After successful training in simulation, validate the reward function's transferability to the real robot (if applicable). The sim-to-real reward gap is a common but underappreciated failure mode: a reward function that works perfectly in simulation may produce incorrect signals on a real robot due to sensor noise, calibration errors, and physics modeling inaccuracies.
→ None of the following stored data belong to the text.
-- pv_equiv track=rewrite | github.com/Pandujatip/PLIRM34-WEB-APLIKASI | server.py | parse_carbon_brush_equipment_code
-- ===== SOURCE A (Python) =====
-- def parse_carbon_brush_equipment_code(equipment_name: str) -> str:
--     text = str(equipment_name or "").strip()
--     code = ""
--     for char in text:
--         if not code and not char.isdigit():
--             continue
--         if char.isalnum() or char == "-":
--             code += char
--             continue
--         break
--     return code[:32]
-- ===== SOURCE B (Python) =====
-- def parse_carbon_brush_equipment_code(equipment_name: str) -> str:
--     text = str(equipment_name or "").strip()
--     # tokenize the text into maximal runs of code characters (alnum or '-')
--     runs = []
--     cur = ""
--     for c in text:
--         if c.isalnum() or c == "-":
--             cur += c
--         else:
--             if cur:
--                 runs.append(cur)
--             cur = ""
--     if cur:
--         runs.append(cur)
--     # the code is the first digit-containing run, cut at its first digit
--     for run in runs:
--         for i, c in enumerate(run):
--             if c.isdigit():
--                 return run[i:][:32]
--     return ""
-- ===== Notes on version B (the rewrite author's own statement) =====
-- stated objective: alternative
-- what changed: Replaces A's single stateful scan (phase encoded by the accumulator's emptiness, with continue/break) by a tokenizer that first splits the text into maximal runs of alphanumeric-or-dash characters and then returns the first digit-containing run cut at its first digit.
import Mathlib
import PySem

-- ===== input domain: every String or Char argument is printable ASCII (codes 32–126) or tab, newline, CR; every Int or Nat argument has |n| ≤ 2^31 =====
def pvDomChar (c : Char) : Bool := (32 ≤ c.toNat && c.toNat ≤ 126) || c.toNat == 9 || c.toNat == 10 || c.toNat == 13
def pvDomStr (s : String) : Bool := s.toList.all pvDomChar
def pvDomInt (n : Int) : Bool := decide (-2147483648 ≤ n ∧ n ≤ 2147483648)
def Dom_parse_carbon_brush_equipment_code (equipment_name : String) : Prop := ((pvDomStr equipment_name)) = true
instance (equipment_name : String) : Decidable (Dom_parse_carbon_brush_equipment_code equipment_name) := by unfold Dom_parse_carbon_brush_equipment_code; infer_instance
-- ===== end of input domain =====

-- B replaces A's single stateful scan by a tokenizer: split the text into maximal runs of
-- alphanumeric-or-dash characters, then return the first digit-containing run cut at its first digit;
-- objective: alternative (same cost, different algorithm).


-- ===== PORT A =====
-- the 'for char in text' loop: state is the accumulated code; 'break' returns the state
def pvLoopA : List Char → List Char → List Char
  | [], code => code
  | c :: rest, code =>
    if code.isEmpty && !(PySem.Chars.isdigit c) then pvLoopA rest code
    else if PySem.Chars.isalnum c || c == '-' then pvLoopA rest (code ++ [c])
    else code

def parse_carbon_brush_equipment_code (equipment_name : String) : String :=
  let text := PySem.Chars.strip equipment_name.toList
  let code := pvLoopA text []
  String.mk (PySem.List.slice code none (some 32))

-- ===== PORT B =====
-- tokenizer loop: state is the current run 'cur'; emits each maximal run of alnum/'-' chars
def pvRuns : List Char → List Char → List (List Char)
  | [], cur => if cur.isEmpty then [] else [cur]
  | c :: rest, cur =>
    if PySem.Chars.isalnum c || c == '-' then pvRuns rest (cur ++ [c])
    else if cur.isEmpty then pvRuns rest []
    else cur :: pvRuns rest []

-- inner 'for i, c in enumerate(run)' loop: first digit -> run[i:] (returned as c :: rest)
def pvFirstDigitSuffix : List Char → Option (List Char)
  | [] => none
  | c :: rest => if PySem.Chars.isdigit c then some (c :: rest) else pvFirstDigitSuffix rest

-- outer 'for run in runs' loop
def pvSearch : List (List Char) → Option (List Char)
  | [] => none
  | r :: rs =>
    match pvFirstDigitSuffix r with
    | some s => some s
    | none => pvSearch rs

def parse_carbon_brush_equipment_code_alt (equipment_name : String) : String :=
  let text := PySem.Chars.strip equipment_name.toList
  let runs := pvRuns text []
  match pvSearch runs with
  | some suf => String.mk (PySem.List.slice suf none (some 32))
  | none => ""

-- ===== PRECONDITION & SPEC =====
def Spec_parse_carbon_brush_equipment_code (equipment_name : String) (out : String) : Prop := out = parse_carbon_brush_equipment_code_alt equipment_name
instance (equipment_name : String) (out : String) : Decidable (Spec_parse_carbon_brush_equipment_code equipment_name out) := by unfold Spec_parse_carbon_brush_equipment_code; infer_instance

-- ===== CLAIM (what is proved, stated in full; the proofs are below) =====
def Claim_equal_parse_carbon_brush_equipment_code : Prop := ∀ (equipment_name : String), Dom_parse_carbon_brush_equipment_code equipment_name → Spec_parse_carbon_brush_equipment_code equipment_name (parse_carbon_brush_equipment_code equipment_name)

-- ===== LEMMAS AND PROOFS =====
-- proof-side bridges: suffix of cs from its first digit ([] if none), leading run of code chars
def pvDropToDigit : List Char → List Char
  | [] => []
  | c :: rest => if !(PySem.Chars.isdigit c) then pvDropToDigit rest else c :: rest

def pvTakeCode : List Char → List Char
  | [] => []
  | c :: rest =>
    if !(PySem.Chars.isalnum c || c == '-') then []
    else c :: pvTakeCode rest

-- A's characterisation -------------------------------------------------------
theorem pvLoopA_nonempty (cs : List Char) (code : List Char) (h : code ≠ []) :
    pvLoopA cs code = code ++ pvTakeCode cs := by
  induction cs generalizing code with
  | nil => simp [pvLoopA, pvTakeCode]
  | cons c rest ih =>
    have hcond : (code.isEmpty && !(PySem.Chars.isdigit c)) = false := by
      simp [List.isEmpty_iff, h]
    simp only [pvLoopA, pvTakeCode, hcond, Bool.false_eq_true, if_false]
    by_cases hc : (PySem.Chars.isalnum c || c == '-') = true
    · simp [hc, ih (code ++ [c]) (by simp)]
    · simp [hc]

theorem pvLoopA_eq (cs : List Char) :
    pvLoopA cs [] = pvTakeCode (pvDropToDigit cs) := by
  induction cs with
  | nil => rfl
  | cons c rest ih =>
    by_cases hd : PySem.Chars.isdigit c = true
    · have halnum : PySem.Chars.isalnum c = true := by
        simp [PySem.Chars.isalnum, hd]
      simp only [pvLoopA, pvDropToDigit, hd]
      simp [pvLoopA_nonempty rest [c] (by simp), pvTakeCode, halnum]
    · simp only [pvLoopA, pvDropToDigit, hd, List.isEmpty_nil]
      simpa using ih

-- digits are alnum
theorem pv_digit_code (c : Char) (h : PySem.Chars.isdigit c = true) :
    (PySem.Chars.isalnum c || c == '-') = true := by
  simp [PySem.Chars.isalnum, h]

-- pvFirstDigitSuffix characterised by any/dropToDigit
theorem pvFirstDigitSuffix_eq (r : List Char) :
    pvFirstDigitSuffix r =
      if r.any PySem.Chars.isdigit then some (pvDropToDigit r) else none := by
  induction r with
  | nil => rfl
  | cons c rest ih =>
    by_cases hd : PySem.Chars.isdigit c = true
    · simp [pvFirstDigitSuffix, pvDropToDigit, hd]
    · simp [pvFirstDigitSuffix, pvDropToDigit, hd, ih]

theorem pvDropToDigit_append (cur : List Char) (c : Char)
    (h : cur.any PySem.Chars.isdigit = true) :
    pvDropToDigit (cur ++ [c]) = pvDropToDigit cur ++ [c] := by
  induction cur with
  | nil => simp at h
  | cons a rest ih =>
    by_cases ha : PySem.Chars.isdigit a = true
    · simp [pvDropToDigit, ha]
    · simp only [List.any_cons, ha, Bool.false_or] at h
      simp [pvDropToDigit, ha, ih h]

theorem pvDropToDigit_none (cs : List Char) (h : cs.any PySem.Chars.isdigit = false) :
    pvDropToDigit cs = [] := by
  induction cs with
  | nil => rfl
  | cons c rest ih =>
    simp only [List.any_cons, Bool.or_eq_false_iff] at h
    simp [pvDropToDigit, h.1, ih h.2]

-- B's search over runs, with a digit already in the open run
theorem pvSearch_runs_digit (cs : List Char) (cur : List Char)
    (h : cur.any PySem.Chars.isdigit = true) :
    pvSearch (pvRuns cs cur) = some (pvDropToDigit cur ++ pvTakeCode cs) := by
  induction cs generalizing cur with
  | nil =>
    have hne : cur.isEmpty = false := by
      cases cur with
      | nil => simp at h
      | cons a l => rfl
    simp [pvRuns, hne, pvSearch, pvFirstDigitSuffix_eq, h, pvTakeCode]
  | cons c rest ih =>
    by_cases hc : (PySem.Chars.isalnum c || c == '-') = true
    · have hcur : (cur ++ [c]).any PySem.Chars.isdigit = true := by
        simp [List.any_append, h]
      simp only [pvRuns, hc, if_true, ih _ hcur, pvTakeCode,
        pvDropToDigit_append cur c h]
      simp
    · have hne : cur.isEmpty = false := by
        cases cur with
        | nil => simp at h
        | cons a l => rfl
      simp [pvRuns, hc, hne, pvSearch, pvFirstDigitSuffix_eq, h, pvTakeCode]

-- B's search over runs, no digit yet in the open run
theorem pvSearch_runs_nodigit (cs : List Char) (cur : List Char)
    (h : cur.any PySem.Chars.isdigit = false) :
    pvSearch (pvRuns cs cur) =
      if cs.any PySem.Chars.isdigit then some (pvTakeCode (pvDropToDigit cs)) else none := by
  induction cs generalizing cur with
  | nil =>
    by_cases hne : cur.isEmpty = true
    · simp [pvRuns, hne, pvSearch]
    · simp [pvRuns, hne, pvSearch, pvFirstDigitSuffix_eq, h]
  | cons c rest ih =>
    by_cases hd : PySem.Chars.isdigit c = true
    · have hc := pv_digit_code c hd
      have hcur : (cur ++ [c]).any PySem.Chars.isdigit = true := by
        simp [List.any_append, hd]
      have h1 : pvDropToDigit (cur ++ [c]) = [c] := by
        have : pvDropToDigit (cur ++ [c]) = pvDropToDigit [c] := by
          clear hcur
          induction cur with
          | nil => rfl
          | cons a l ihc =>
            simp only [List.any_cons, Bool.or_eq_false_iff] at h
            simp [pvDropToDigit, h.1, ihc h.2]
        simp [this, pvDropToDigit, hd]
      simp only [pvRuns, hc, if_true, pvSearch_runs_digit rest _ hcur, h1,
        List.any_cons, hd, Bool.true_or, if_true]
      simp [pvDropToDigit, pvTakeCode, hd, hc]
    · by_cases hc : (PySem.Chars.isalnum c || c == '-') = true
      · have hcur : (cur ++ [c]).any PySem.Chars.isdigit = false := by
          simp [List.any_append, h, hd]
        simp only [pvRuns, hc, if_true, ih _ hcur]
        simp [pvDropToDigit, hd]
      · have hrec : pvSearch (pvRuns rest []) =
            if rest.any PySem.Chars.isdigit then some (pvTakeCode (pvDropToDigit rest)) else none :=
          ih [] rfl
        have hgoal : pvSearch (pvRuns (c :: rest) cur) = pvSearch (pvRuns rest []) := by
          by_cases hne : cur.isEmpty = true
          · simp [pvRuns, hc, hne]
          · simp [pvRuns, hc, hne, pvSearch, pvFirstDigitSuffix_eq, h]
        rw [hgoal, hrec]
        simp [pvDropToDigit, hd]

-- ===== VERDICT (by name: the statement is the Claim_ definition above) =====
theorem parse_carbon_brush_equipment_code_spec : Claim_equal_parse_carbon_brush_equipment_code := by
  intro s _
  unfold Spec_parse_carbon_brush_equipment_code
  simp only [parse_carbon_brush_equipment_code, parse_carbon_brush_equipment_code_alt, pvLoopA_eq]
  rw [pvSearch_runs_nodigit _ [] rfl]
  by_cases hany : (PySem.Chars.strip s.toList).any PySem.Chars.isdigit = true
  · simp [hany]
  · simp only [Bool.not_eq_true] at hany
    rw [pvDropToDigit_none _ hany]
    simp [hany, pvTakeCode, PySem.List.slice]
    rfl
For state-based rewards that depend on object poses: verify that your real-world object tracking system (AprilTags, visual tracking, or force-based estimation) provides poses in the same coordinate frame and units as the simulation. Run the oracle policy on the real robot for 10 episodes and compute the reward at each timestep using both the real sensor data and ground truth (measured with an external tracking system like OptiTrack or a calibrated overhead camera). The discrepancy between tracked and ground truth rewards quantifies the sensor-noise-induced reward error. If this error exceeds 20% of the inter-step reward variance, the reward signal is too noisy for learning — either improve the tracking system or switch to a learned vision-based reward that is more robust to per-frame noise.

For learned reward models: fine-tune on a small dataset of real-robot trajectory segments (50-200) with preference labels. The visual domain gap between simulation and real-world images can degrade vision-based reward models. Collect real-world preference data covering the same success/failure modes as the simulation training data. Fine-tune only the MLP head (freeze the vision encoder) with a small learning rate (1e-5) for 20 epochs. Validate on held-out real-world preferences.

Document the final reward function as a standalone Python module with: the reward computation function, all hyperparameters (weights, thresholds, normalization constants), the success criterion function, and a validation script that runs on recorded episodes and outputs per-component reward traces. This module becomes a reusable artifact that other team members can apply to new tasks by modifying the task-specific components while keeping the reward structure and validation framework.